Studio album by Miles Davis
- Released: March 4, 1957
- Recorded: October 26, 1955; June 5 and September 10, 1956
- Studio: Columbia 30th St (New York City)
- Genre: Jazz
- Length: 38:47
- Label: Columbia
- Producer: George Avakian

Miles Davis chronology
| Birth of the Cool (1957) | 'Round About Midnight (1957) | Walkin' (1957) |

= 'Round About Midnight =

'Round About Midnight is a studio album by the jazz trumpeter and composer Miles Davis with his quintet.
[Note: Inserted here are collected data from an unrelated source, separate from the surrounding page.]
-- pv_equiv track=rewrite | github.com/tr1ten/DNA | companies/Adobe/RectGame.py | solve
-- ===== SOURCE A (Python) =====
-- import bisect
-- from collections import defaultdict
--
-- class BIT:
--     def __init__(self,n:int):
--        self.nums = [0]*(n+1)
--     def update(self,i:int,val:int):
--         i +=1
--         while(i<len(self.nums)):
--             self.nums[i] +=val
--             i += (i&(-i))
--     def sum(self,i:int) -> int:
--         r = 0
--         i +=1
--         while(i>0):
--             r += self.nums[i]
--             i -= (i&(-i))
--         return r
--
-- def solve(h:list[int],w:list[int],k:int):
--     inds = sorted(range(len(h)),key=lambda x:w[x]) # sort based on x
--     N = len(h)
--     def ok(sz): # check if there exist a rectangle with side 2sz contain k points
--         # map y indices to (0,m) for bit
--         # find all y points we might need
--         to_id = defaultdict(int)
--         for y in h:
--             to_id[y] +=1 # point y
--             to_id[y+sz] +=1  # point y+sz
--             to_id[y-sz-1] +=1 # point y-sz-1
--         id = 0 # map them to unique id
--         for y in sorted(to_id.keys()):
--             to_id[y] = id
--             id +=1
--         end,start,i = 0,0,0
--         bit = BIT(id)
--         while(i<N): # sliding window, assuming each point i as middle point in square of side 2*sz
--             while(start<i and w[inds[start]]<w[inds[i]]-sz):
--                 bit.update(to_id[h[inds[start]]],-1) # remove old y's from bit
--                 start +=1
--             while(end<N and w[inds[end]]<=w[inds[i]]+sz):
--                 bit.update(to_id[h[inds[end] ] ],+1) # add new y's
--                 end +=1
--             if bit.sum(to_id[h[inds[i]]+sz] )-bit.sum(to_id[h[inds[i]]-sz-1] ) >=k:
--                 return True # check total number of points from y-sz to y+sz
--             i+=1
--         return False
--     MAX = max(max(h),max(w))
--     return bisect.bisect_left(range(0,MAX),True,key=ok) # binary search all possible value of side
-- ===== SOURCE B (Python) =====
-- import bisect
--
-- def solve(h, w, k):
--     N = len(h)
--     def ok(sz):  # does some axis-aligned square of half-side sz centered on a point hold >= k points?
--         for i in range(N):
--             cnt = 0
--             for j in range(N):
--                 if abs(w[j] - w[i]) <= sz and abs(h[j] - h[i]) <= sz:
--                     cnt += 1
--             if cnt >= k:
--                 return True
--         return False
--     MAX = max(max(h), max(w))
--     return bisect.bisect_left(range(0, MAX), True, key=ok)
-- ===== Notes on version B (the rewrite author's own statement) =====
-- stated objective: simpler
-- what changed: The feasibility check ok(sz) inside the binary search is re-implemented as a direct double scan (for each candidate center count the points inside its box), discarding A's Fenwick tree, coordinate-compression dict and sorted sliding window.
import Mathlib
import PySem

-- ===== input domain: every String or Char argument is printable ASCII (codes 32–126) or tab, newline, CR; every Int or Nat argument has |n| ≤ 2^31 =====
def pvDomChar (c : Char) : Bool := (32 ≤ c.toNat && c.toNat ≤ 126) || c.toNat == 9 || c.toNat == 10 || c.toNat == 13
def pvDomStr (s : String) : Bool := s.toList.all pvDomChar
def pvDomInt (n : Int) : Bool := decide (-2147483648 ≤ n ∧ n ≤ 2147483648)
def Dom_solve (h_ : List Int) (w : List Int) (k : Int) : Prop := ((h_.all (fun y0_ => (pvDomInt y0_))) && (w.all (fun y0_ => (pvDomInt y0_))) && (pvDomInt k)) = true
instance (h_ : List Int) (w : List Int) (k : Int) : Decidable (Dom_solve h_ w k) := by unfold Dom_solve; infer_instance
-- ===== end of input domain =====

-- B replaces A's BIT + coordinate-compression + sorted sliding-window feasibility check by a
-- plain nested-loop point count inside the same binary search; objective: simpler.


-- ===== PORT A =====
-- Port of A (BIT + coordinate compression + sorted sliding window inside a binary search).
-- Loop counters are the same nonnegative integers Python holds; `fuel` arguments only bound
-- the iteration count of the two BIT while-loops (proved sufficient on every reachable call).

-- BIT.update: `i += 1; while i < len(nums): nums[i] += val; i += i & -i`
def pvBitUpdateGo (fuel : Nat) (nums : List Int) (i : Int) (val : Int) : List Int :=
  match fuel with
  | 0 => nums
  | fuel + 1 =>
    if i < (nums.length : Int) then
      pvBitUpdateGo fuel (PySem.List.pySetD nums i (PySem.List.pyGetD nums i 0 + val))
        (i + PySem.Int.band i (-i)) val
    else nums

def pvBitUpdate (nums : List Int) (i : Int) (val : Int) : List Int :=
  pvBitUpdateGo nums.length nums (i + 1) val

-- BIT.sum: `r = 0; i += 1; while i > 0: r += nums[i]; i -= i & -i`
def pvBitSumGo (fuel : Nat) (nums : List Int) (i : Int) (r : Int) : Int :=
  match fuel with
  | 0 => r
  | fuel + 1 =>
    if 0 < i then
      pvBitSumGo fuel nums (i - PySem.Int.band i (-i)) (r + PySem.List.pyGetD nums i 0)
    else r

def pvBitSum (nums : List Int) (i : Int) : Int :=
  pvBitSumGo (i + 1).toNat nums (i + 1) 0

-- `to_id = defaultdict(int); for y in h: to_id[y]+=1; to_id[y+sz]+=1; to_id[y-sz-1]+=1`
def pvBuildKeys (h_ : List Int) (sz : Int) : PySem.Dict Int Int :=
  h_.foldl
    (fun d y => ((d.modify y 0 (· + 1)).modify (y + sz) 0 (· + 1)).modify (y - sz - 1) 0 (· + 1))
    PySem.Dict.empty

-- `id = 0; for y in sorted(to_id.keys()): to_id[y] = id; id += 1`
def pvAssignIds (d : PySem.Dict Int Int) : PySem.Dict Int Int × Int :=
  (PySem.List.sorted d.keys (fun y => y)).foldl (fun p y => (p.1.insert y p.2, p.2 + 1)) (d, 0)

-- `while start < i and w[inds[start]] < w[inds[i]] - sz: bit.update(to_id[h[inds[start]]], -1); start += 1`
def pvStartLoop (h_ w inds : List Int) (toId : PySem.Dict Int Int) (sz : Int) (i : Nat)
    (start : Nat) (nums : List Int) : Nat × List Int :=
  if start < i ∧
      PySem.List.pyGetD w (PySem.List.pyGetD inds (start : Int) 0) 0 <
        PySem.List.pyGetD w (PySem.List.pyGetD inds (i : Int) 0) 0 - sz then
    pvStartLoop h_ w inds toId sz i (start + 1)
      (pvBitUpdate nums (toId.getD (PySem.List.pyGetD h_ (PySem.List.pyGetD inds (start : Int) 0) 0) 0) (-1))
  else (start, nums)
termination_by i - start
decreasing_by omega

-- `while end < N and w[inds[end]] <= w[inds[i]] + sz: bit.update(to_id[h[inds[end]]], +1); end += 1`
def pvEndLoop (h_ w inds : List Int) (toId : PySem.Dict Int Int) (sz : Int) (N i : Nat)
    (e : Nat) (nums : List Int) : Nat × List Int :=
  if e < N ∧
      PySem.List.pyGetD w (PySem.List.pyGetD inds (e : Int) 0) 0 ≤
        PySem.List.pyGetD w (PySem.List.pyGetD inds (i : Int) 0) 0 + sz then
    pvEndLoop h_ w inds toId sz N i (e + 1)
      (pvBitUpdate nums (toId.getD (PySem.List.pyGetD h_ (PySem.List.pyGetD inds (e : Int) 0) 0) 0) 1)
  else (e, nums)
termination_by N - e
decreasing_by omega

-- `while i < N: <start loop>; <end loop>; if bit.sum(..) - bit.sum(..) >= k: return True; i += 1`
def pvOkLoop (h_ w inds : List Int) (toId : PySem.Dict Int Int) (k sz : Int) (N : Nat)
    (i start e : Nat) (nums : List Int) : Bool :=
  if hiN : i < N then
    let p1 := pvStartLoop h_ w inds toId sz i start nums
    let p2 := pvEndLoop h_ w inds toId sz N i e p1.2
    if pvBitSum p2.2 (toId.getD (PySem.List.pyGetD h_ (PySem.List.pyGetD inds (i : Int) 0) 0 + sz) 0) -
        pvBitSum p2.2 (toId.getD (PySem.List.pyGetD h_ (PySem.List.pyGetD inds (i : Int) 0) 0 - sz - 1) 0) ≥ k then
      true
    else pvOkLoop h_ w inds toId k sz N (i + 1) p1.1 p2.1 p2.2
  else false
termination_by N - i
decreasing_by omega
It was released by Columbia Records in March 1957, and is Davis's first record on the label. The recording took place at Columbia's New York studio in three sessions between October 1955 and September 1956.

==Background==
At the Newport Jazz Festival in 1955, Davis performed the song "'Round Midnight" as part of an all-star jam session, with the song's composer Thelonious Monk, along with Connie Kay and Percy Heath of the Modern Jazz Quartet, Zoot Sims, and Gerry Mulligan. Davis's solo received a positive reception from many jazz fans and critics. His response to this performance was typically laconic: "What are they talking about? I just played the way I always play." George Avakian of Columbia Records was in the audience, and his brother Aram persuaded him that he ought to sign Davis to the label.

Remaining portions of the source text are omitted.